Vertigo_2017_07_A_RealezaA Realeza: Mestres da Guerra faz parte do esforço da Nova Vertigo, após a saída de Karen Berger, a grande editora criadora e mantenedora do selo por anos. Muitos críticos de quadrinhos dizem que o selo perdeu força com a saída da editora. Mas A Realeza é um bom exemplo do que deu certo nessa nova fase, juntamente com Corpos, de Si Spencer, que também já foi resenhado aqui no blog.

Leia uma resenha de Corpos, de Si Spencer e Vários Artistas, aqui.

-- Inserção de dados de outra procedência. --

-- pv_equiv track=rewrite | github.com/igotyabingo/codingtest | Python3/프로그래머스/2/42626. 더 맵게/더 맵게.py | solution
-- ===== SOURCE A (Python) =====
-- from heapq import heapify, heappush, heappop
--
-- def solution(scoville, K):
--     answer = 0
--     # using minheap -> heappush, heappop
--     heapify(scoville) # 기본 = minheap
--
--     while len(scoville) > 1 and scoville[0] < K:
--         answer += 1
--         a = heappop(scoville)
--         b = heappop(scoville)
--
--         heappush(scoville, a + b*2)
--
--     if len(scoville) == 1 and scoville[0] < K:
--         return -1
--     return answer
-- ===== SOURCE B (Python) =====
-- def solution(scoville, K):
--     # sorted list instead of a heap: pop the two smallest from the front,
--     # re-insert the mix by hand-written binary insertion (caller's list is not mutated)
--     s = sorted(scoville)
--     answer = 0
--     while len(s) > 1 and s[0] < K:
--         mixed = s[0] + s[1] * 2
--         s = s[2:]
--         lo, hi = 0, len(s)
--         while lo < hi:
--             mid = (lo + hi) // 2
--             if s[mid] < mixed:
--                 lo = mid + 1
--             else:
--                 hi = mid
--         s.insert(lo, mixed)
--         answer += 1
--     if len(s) == 1 and s[0] < K:
--         return -1
--     return answer
-- ===== Notes on version B (the rewrite author's own statement) =====
-- stated objective: alternative
-- what changed: Replaces the binary heap (heapify/heappop/heappush) with a sorted list built once by sort and kept ordered by popping the two front elements and re-inserting the mix via a hand-written binary insertion; B also leaves the caller's list unmutated while A heapifies it in place.
import Mathlib
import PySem

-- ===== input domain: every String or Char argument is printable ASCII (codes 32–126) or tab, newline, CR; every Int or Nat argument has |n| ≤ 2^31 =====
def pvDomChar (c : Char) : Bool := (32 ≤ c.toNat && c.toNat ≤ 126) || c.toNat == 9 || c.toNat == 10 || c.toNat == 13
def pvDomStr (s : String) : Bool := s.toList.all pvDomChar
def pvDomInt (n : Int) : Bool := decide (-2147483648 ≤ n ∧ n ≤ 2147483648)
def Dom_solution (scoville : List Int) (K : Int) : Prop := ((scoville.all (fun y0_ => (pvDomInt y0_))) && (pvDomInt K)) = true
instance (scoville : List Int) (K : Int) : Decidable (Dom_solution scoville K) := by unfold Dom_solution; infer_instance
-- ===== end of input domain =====

-- B replaces the heap with a sorted list kept ordered by hand-written binary insertion
-- (objective: alternative decomposition). Equivalence is about the RETURN value only:
-- Python A heapifies the caller's list in place, B leaves the caller's list unmutated.

-- ===== PORT A =====
-- heapq has no PySem primitive; the heap list is modeled by hand through its observable
-- contract, which is exact for every value `solution` reads: heapNorm puts the minimum at
-- index 0 and keeps the multiset (heapify / the state after heappop / heappush), so
-- scoville[0], each heappop result and len(scoville) are exactly Python's.
def heapNorm (l : List Int) : List Int :=
  match l.min? with
  | none => []
  | some m => m :: l.erase m

theorem heapNorm_perm (l : List Int) : (heapNorm l).Perm l := by
  unfold heapNorm
  cases hm : l.min? with
  | none => simp [List.min?_eq_none_iff.mp hm]
  | some m =>
    exact (List.perm_cons_erase ((List.min?_eq_some_iff).mp hm).1).symm

theorem heapNorm_length (l : List Int) : (heapNorm l).length = l.length :=
  (heapNorm_perm l).length_eq

-- the while loop of A: answer accumulates, state is the heap list
def heapLoop (h : List Int) (K : Int) (ans : Int) : Int :=
  if 1 < h.length ∧ h.headD 0 < K then
    let a := h.headD 0                    -- a = heappop(scoville)
    let h1 := heapNorm h.tail
    let b := h1.headD 0                   -- b = heappop(scoville)
    let h2 := heapNorm h1.tail
    heapLoop (heapNorm (h2 ++ [a + b * 2])) K (ans + 1)   -- heappush(scoville, a+b*2)
  else if h.length = 1 ∧ h.headD 0 < K then -1 else ans
termination_by h.length
decreasing_by
  rename_i hc
  simp only [heapNorm_length, List.length_append, List.length_tail, List.length_cons,
    List.length_nil]
  omega

def solution (scoville : List Int) (K : Int) : Int :=
  heapLoop (heapNorm scoville) K 0        -- heapify(scoville)

-- ===== PORT B =====
-- the inner `while lo < hi` binary search of Source B
def bsLoop (s : List Int) (x : Int) (lo hi : Nat) : Nat :=
  if lo < hi then
    let mid := (lo + hi) / 2
    if s.getD mid 0 < x then bsLoop s x (mid + 1) hi else bsLoop s x lo mid
  else lo
termination_by hi - lo
decreasing_by all_goals omega

-- the outer while loop of Source B: state is the sorted list
def altLoop (s : List Int) (K : Int) (ans : Int) : Int :=
  if 1 < s.length ∧ s.headD 0 < K then
    let mixed := s.headD 0 + s.tail.headD 0 * 2    -- s[0] + s[1]*2 (guarded by len > 1)
    let s2 := s.drop 2                              -- s = s[2:]
    let lo := bsLoop s2 mixed 0 s2.length
    altLoop (s2.take lo ++ mixed :: s2.drop lo) K (ans + 1)   -- s.insert(lo, mixed)
  else if s.length = 1 ∧ s.headD 0 < K then -1 else ans
termination_by s.length
decreasing_by
  rename_i hc
  simp only [List.length_append, List.length_take, List.length_cons, List.length_drop]
  omega

def solution_alt (scoville : List Int) (K : Int) : Int :=
  altLoop (PySem.List.sorted scoville (fun x => x) false) K 0

-- ===== PRECONDITION & SPEC =====
def Spec_solution (scoville : List Int) (K : Int) (out : Int) : Prop := out = solution_alt scoville K
instance (scoville : List Int) (K : Int) (out : Int) : Decidable (Spec_solution scoville K out) := by unfold Spec_solution; infer_instance

-- ===== CLAIM (what is proved, stated in full; the proofs are below) =====
def Claim_equal_solution : Prop := ∀ (scoville : List Int) (K : Int), Dom_solution scoville K → Spec_solution scoville K (solution scoville K)

-- ===== LEMMAS AND PROOFS =====

-- the head of heapNorm is a lower bound of the list
theorem heapNorm_head_le (l : List Int) : ∀ x ∈ heapNorm l, (heapNorm l).headD 0 ≤ x := by
  intro x hx
  rcases hm : l.min? with _ | m
  · simp [heapNorm, hm] at hx
  · simp only [heapNorm, hm, List.headD_cons] at hx ⊢
    obtain ⟨hmem, hle⟩ := (List.min?_eq_some_iff).mp hm
    rcases List.mem_cons.mp hx with rfl | hxe
    · exact le_refl x
    · exact hle x (List.mem_of_mem_erase hxe)

-- head of a (≤)-pairwise list is a lower bound
theorem pairwise_head_le (s : List Int) (hs : s.Pairwise (· ≤ ·)) :
    ∀ x ∈ s, s.headD 0 ≤ x := by
  cases s with
  | nil => intro x hx; simp at hx
  | cons a t =>
    intro x hx
    simp only [List.headD_cons]
    rcases List.mem_cons.mp hx with rfl | hxt
    · exact le_refl x
    · exact (List.pairwise_cons.mp hs).1 x hxt

-- two permuted lists whose heads are lower bounds have the same head
theorem head_eq_of_perm_min (h s : List Int) (hp : h.Perm s) (hne : h ≠ [])
    (hh : ∀ x ∈ h, h.headD 0 ≤ x) (hss : ∀ x ∈ s, s.headD 0 ≤ x) :
    h.headD 0 = s.headD 0 := by
  have hsne : s ≠ [] := by
    intro e; exact hne (List.eq_nil_of_length_eq_zero (by rw [hp.length_eq, e]; rfl))
  have hmem : h.headD 0 ∈ h := by
    cases h with | nil => exact absurd rfl hne | cons a t => simp
  have smem : s.headD 0 ∈ s := by
    cases s with | nil => exact absurd rfl hsne | cons a t => simp
  exact le_antisymm (hh _ (hp.mem_iff.mpr smem)) (hss _ (hp.mem_iff.mp hmem))

-- bisect_left invariant: everything below the result is < x, everything at/above it is ≥ x
theorem bsLoop_spec (s : List Int) (x : Int)
    (hmono : ∀ (i j : Nat), i < j → j < s.length → s.getD i 0 ≤ s.getD j 0) :
    ∀ d lo hi, hi - lo = d → lo ≤ hi → hi ≤ s.length →
    (∀ i, i < lo → s.getD i 0 < x) → (∀ i, hi ≤ i → i < s.length → x ≤ s.getD i 0) →
    bsLoop s x lo hi ≤ s.length ∧ (∀ i, i < bsLoop s x lo hi → s.getD i 0 < x) ∧
      (∀ i, bsLoop s x lo hi ≤ i → i < s.length → x ≤ s.getD i 0) := by
  intro d
  induction d using Nat.strong_induction_on with
  | _ d ih =>
    intro lo hi hd hlh hhl hlow hhigh
    rw [bsLoop]
    by_cases hlt : lo < hi
    · simp only [if_pos hlt]
      set mid := (lo + hi) / 2 with hmid
      by_cases hcmp : s.getD mid 0 < x
      · simp only [if_pos hcmp]
        refine ih (hi - (mid + 1)) (by omega) (mid + 1) hi (by rfl) (by omega) hhl ?_ hhigh
        intro i hilt
        rcases Nat.lt_or_ge i mid with h1 | h1
        · exact lt_of_le_of_lt (hmono i mid h1 (by omega)) hcmp
        · have : i = mid := by omega
          subst this; exact hcmp
      · simp only [if_neg hcmp]
        refine ih (mid - lo) (by omega) lo mid (by rfl) (by omega) (by omega) hlow ?_
        intro i hmi hil
        rcases Nat.lt_or_ge i mid with h1 | h1
        · omega
        · rcases Nat.eq_or_lt_of_le h1 with h2 | h2
          · subst h2; omega
          · exact le_trans (by omega : x ≤ s.getD mid 0) (hmono mid i h2 hil)
    · simp only [if_neg hlt]
      have : lo = hi := by omega
      subst this
      exact ⟨by omega, hlow, fun i h1 h2 => hhigh i h1 h2⟩

-- a pairwise-(≤) list is monotone under getD
theorem pairwise_getD_mono (s : List Int) (hs : s.Pairwise (· ≤ ·)) :
    ∀ (i j : Nat), i < j → j < s.length → s.getD i 0 ≤ s.getD j 0 := by
  intro i j hij hj
  rw [List.getD_eq_getElem s 0 (by omega), List.getD_eq_getElem s 0 hj]
  exact List.pairwise_iff_getElem.mp hs i j (by omega) hj hij

theorem mem_take_lt (s : List Int) (x : Int) (lo : Nat)
    (hbelow : ∀ i, i < lo → s.getD i 0 < x) :
    ∀ a ∈ s.take lo, a < x := by
  intro a ha
  obtain ⟨i, hi, rfl⟩ := List.mem_iff_getElem.mp ha
  have hi' : i < s.length := by
    have := List.length_take (l := s) (i := lo); omega
  rw [List.getElem_take]
  rw [← List.getD_eq_getElem s 0 hi']
  exact hbelow i (by simp [List.length_take] at hi; omega)

theorem mem_drop_ge (s : List Int) (x : Int) (lo : Nat)
    (habove : ∀ i, lo ≤ i → i < s.length → x ≤ s.getD i 0) :
    ∀ b ∈ s.drop lo, x ≤ b := by
  intro b hb
  obtain ⟨j, hj, rfl⟩ := List.mem_iff_getElem.mp hb
  have hj' : lo + j < s.length := by
    have := List.length_drop (i := lo) (l := s); omega
  rw [List.getElem_drop, ← List.getD_eq_getElem s 0 hj']
  exact habove (lo + j) (by omega) hj'

-- the binary insertion of Source B preserves sortedness
theorem insert_bs_sorted (s : List Int) (x : Int) (hs : s.Pairwise (· ≤ ·)) :
    (s.take (bsLoop s x 0 s.length) ++ x :: s.drop (bsLoop s x 0 s.length)).Pairwise (· ≤ ·) := by
  obtain ⟨hle, hbelow, habove⟩ := bsLoop_spec s x (pairwise_getD_mono s hs) s.length 0 s.length
    rfl (by omega) (le_refl _) (by omega) (by omega)
  set lo := bsLoop s x 0 s.length with hlo
  rw [List.pairwise_append]
  refine ⟨hs.sublist (List.take_sublist _ _), ?_, ?_⟩
  · rw [List.pairwise_cons]
    exact ⟨mem_drop_ge s x lo habove, hs.sublist (List.drop_sublist _ _)⟩
  · intro a ha b hb
    have hax : a < x := mem_take_lt s x lo hbelow a ha
    rcases List.mem_cons.mp hb with rfl | hbd
    · exact le_of_lt hax
    · exact le_trans (le_of_lt hax) (mem_drop_ge s x lo habove b hbd)

-- main coupling lemma
theorem loop_eq : ∀ (n : Nat) (h s : List Int) (K ans : Int), h.length = n → h.Perm s →
    s.Pairwise (· ≤ ·) → (∀ x ∈ h, h.headD 0 ≤ x) →
    heapLoop h K ans = altLoop s K ans := by
  intro n
  induction n with
  | zero =>
    intro h s K ans hlen hp hsort hmin
    have hh : h = [] := List.eq_nil_of_length_eq_zero hlen
    have hss : s = [] := List.eq_nil_of_length_eq_zero (by rw [← hp.length_eq, hlen])
    subst hh; subst hss
    rw [heapLoop, altLoop]; simp
  | succ n ih =>
    intro h s K ans hlen hp hsort hmin
    have hslen : s.length = n + 1 := by rw [← hp.length_eq, hlen]
    have hne : h ≠ [] := by intro e; rw [e] at hlen; simp at hlen
    have hdeq : h.headD 0 = s.headD 0 :=
      head_eq_of_perm_min h s hp hne hmin (pairwise_head_le s hsort)
    rw [heapLoop, altLoop]
    by_cases hc : 1 < h.length ∧ h.headD 0 < K
    · have hc' : 1 < s.length ∧ s.headD 0 < K := by
        refine ⟨by omega, by rw [← hdeq]; exact hc.2⟩
      rw [if_pos hc, if_pos hc']
      obtain ⟨a, t, rfl⟩ : ∃ a t, h = a :: t := by
        cases h with | nil => exact absurd rfl hne | cons a t => exact ⟨a, t, rfl⟩
      obtain ⟨a', u, rfl⟩ : ∃ a' u, s = a' :: u := by
        cases s with | nil => simp at hslen | cons a' u => exact ⟨a', u, rfl⟩
      have hab : a = a' := by simpa using hdeq
      subst hab
      have htu : t.Perm u := (List.perm_cons a).mp hp
      have htlen : t.length = n := by simpa using hlen
      have hulen : u.length = n := by simpa using hslen
      have hn1 : 1 ≤ n := by simp at hc; omega
      have usort : u.Pairwise (· ≤ ·) := (List.pairwise_cons.mp hsort).2
      -- destructure u and heapNorm t
      obtain ⟨b', u', rfl⟩ : ∃ b' u', u = b' :: u' := by
        cases u with | nil => simp at hulen; omega | cons b' u' => exact ⟨b', u', rfl⟩
      have h1p : (heapNorm t).Perm t := heapNorm_perm t
      obtain ⟨b, t1, hh1⟩ : ∃ b t1, heapNorm t = b :: t1 := by
        cases hh1 : heapNorm t with
        | nil => exfalso; have := heapNorm_length t; rw [hh1] at this; simp at this; omega
        | cons b t1 => exact ⟨b, t1, rfl⟩
      have hbb : b = b' := by
        have := head_eq_of_perm_min (heapNorm t) (b' :: u') (h1p.trans htu)
          (by rw [hh1]; simp) (heapNorm_head_le t) (pairwise_head_le _ usort)
        rw [hh1] at this; simpa using this
      subst hbb
      have ht1u' : t1.Perm u' := by
        have : (b :: t1).Perm (b :: u') := by rw [← hh1]; exact h1p.trans htu
        exact (List.perm_cons b).mp this
      -- simplify both sides' state expressions
      simp only [List.headD_cons, List.tail_cons, hh1, List.drop_succ_cons, List.drop_zero]
      set m := a + b * 2 with hm
      set lo := bsLoop u' m 0 u'.length with hlo
      -- apply the induction hypothesis
      refine ih _ _ K (ans + 1) ?_ ?_ ?_ (heapNorm_head_le _)
      · rw [heapNorm_length, List.length_append, heapNorm_length]
        have : t1.length = n - 1 := by
          have := heapNorm_length t; rw [hh1] at this; simp at this; omega
        simp [this]; omega
      · refine (heapNorm_perm _).trans ?_
        refine (List.perm_append_singleton m _).trans ?_
        have h1 : (m :: heapNorm t1).Perm (m :: u') :=
          List.Perm.cons m ((heapNorm_perm t1).trans ht1u')
        refine h1.trans ?_
        have h2 : (u'.take lo ++ m :: u'.drop lo).Perm (m :: (u'.take lo ++ u'.drop lo)) :=
          List.perm_middle
        rw [List.take_append_drop] at h2
        exact h2.symm
      · have usort' : u'.Pairwise (· ≤ ·) := (List.pairwise_cons.mp usort).2
        exact insert_bs_sorted u' m usort'
    · have hc' : ¬ (1 < s.length ∧ s.headD 0 < K) := by
        rw [hslen, ← hdeq]; rw [hlen] at hc; exact hc
      rw [if_neg hc, if_neg hc', hlen, hslen, hdeq]

-- ===== VERDICT (by name: the statement is the Claim_ definition above) =====
theorem solution_spec : Claim_equal_solution := by
  intro scoville K _
  unfold Spec_solution solution solution_alt
  exact loop_eq scoville.length (heapNorm scoville) _ K 0 (heapNorm_length scoville)
    ((heapNorm_perm scoville).trans (PySem.List.sorted_perm scoville (fun x => x) false).symm)
    (PySem.List.sorted_pairwise scoville (fun x => x))
    (heapNorm_head_le scoville)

A história é escrita por Rob Williams, um escritor inglês que vinha se destacando na Rebellion, a editora da revista 2000 a.D. No Brasil ele é conhecido por passagens nada notórias nas histórias de Daken, o filho de Wolverine, o Wolverine Sombrio e também como criador da Motoqueira Fantasma da Guatemala, a mulher conhecida apenas por Alejandra. Agora, na iniciativa Renascimento da DC Comics, Williams é responsável pela revista do Esquadrão Suicida, desenhada por Jim Lee.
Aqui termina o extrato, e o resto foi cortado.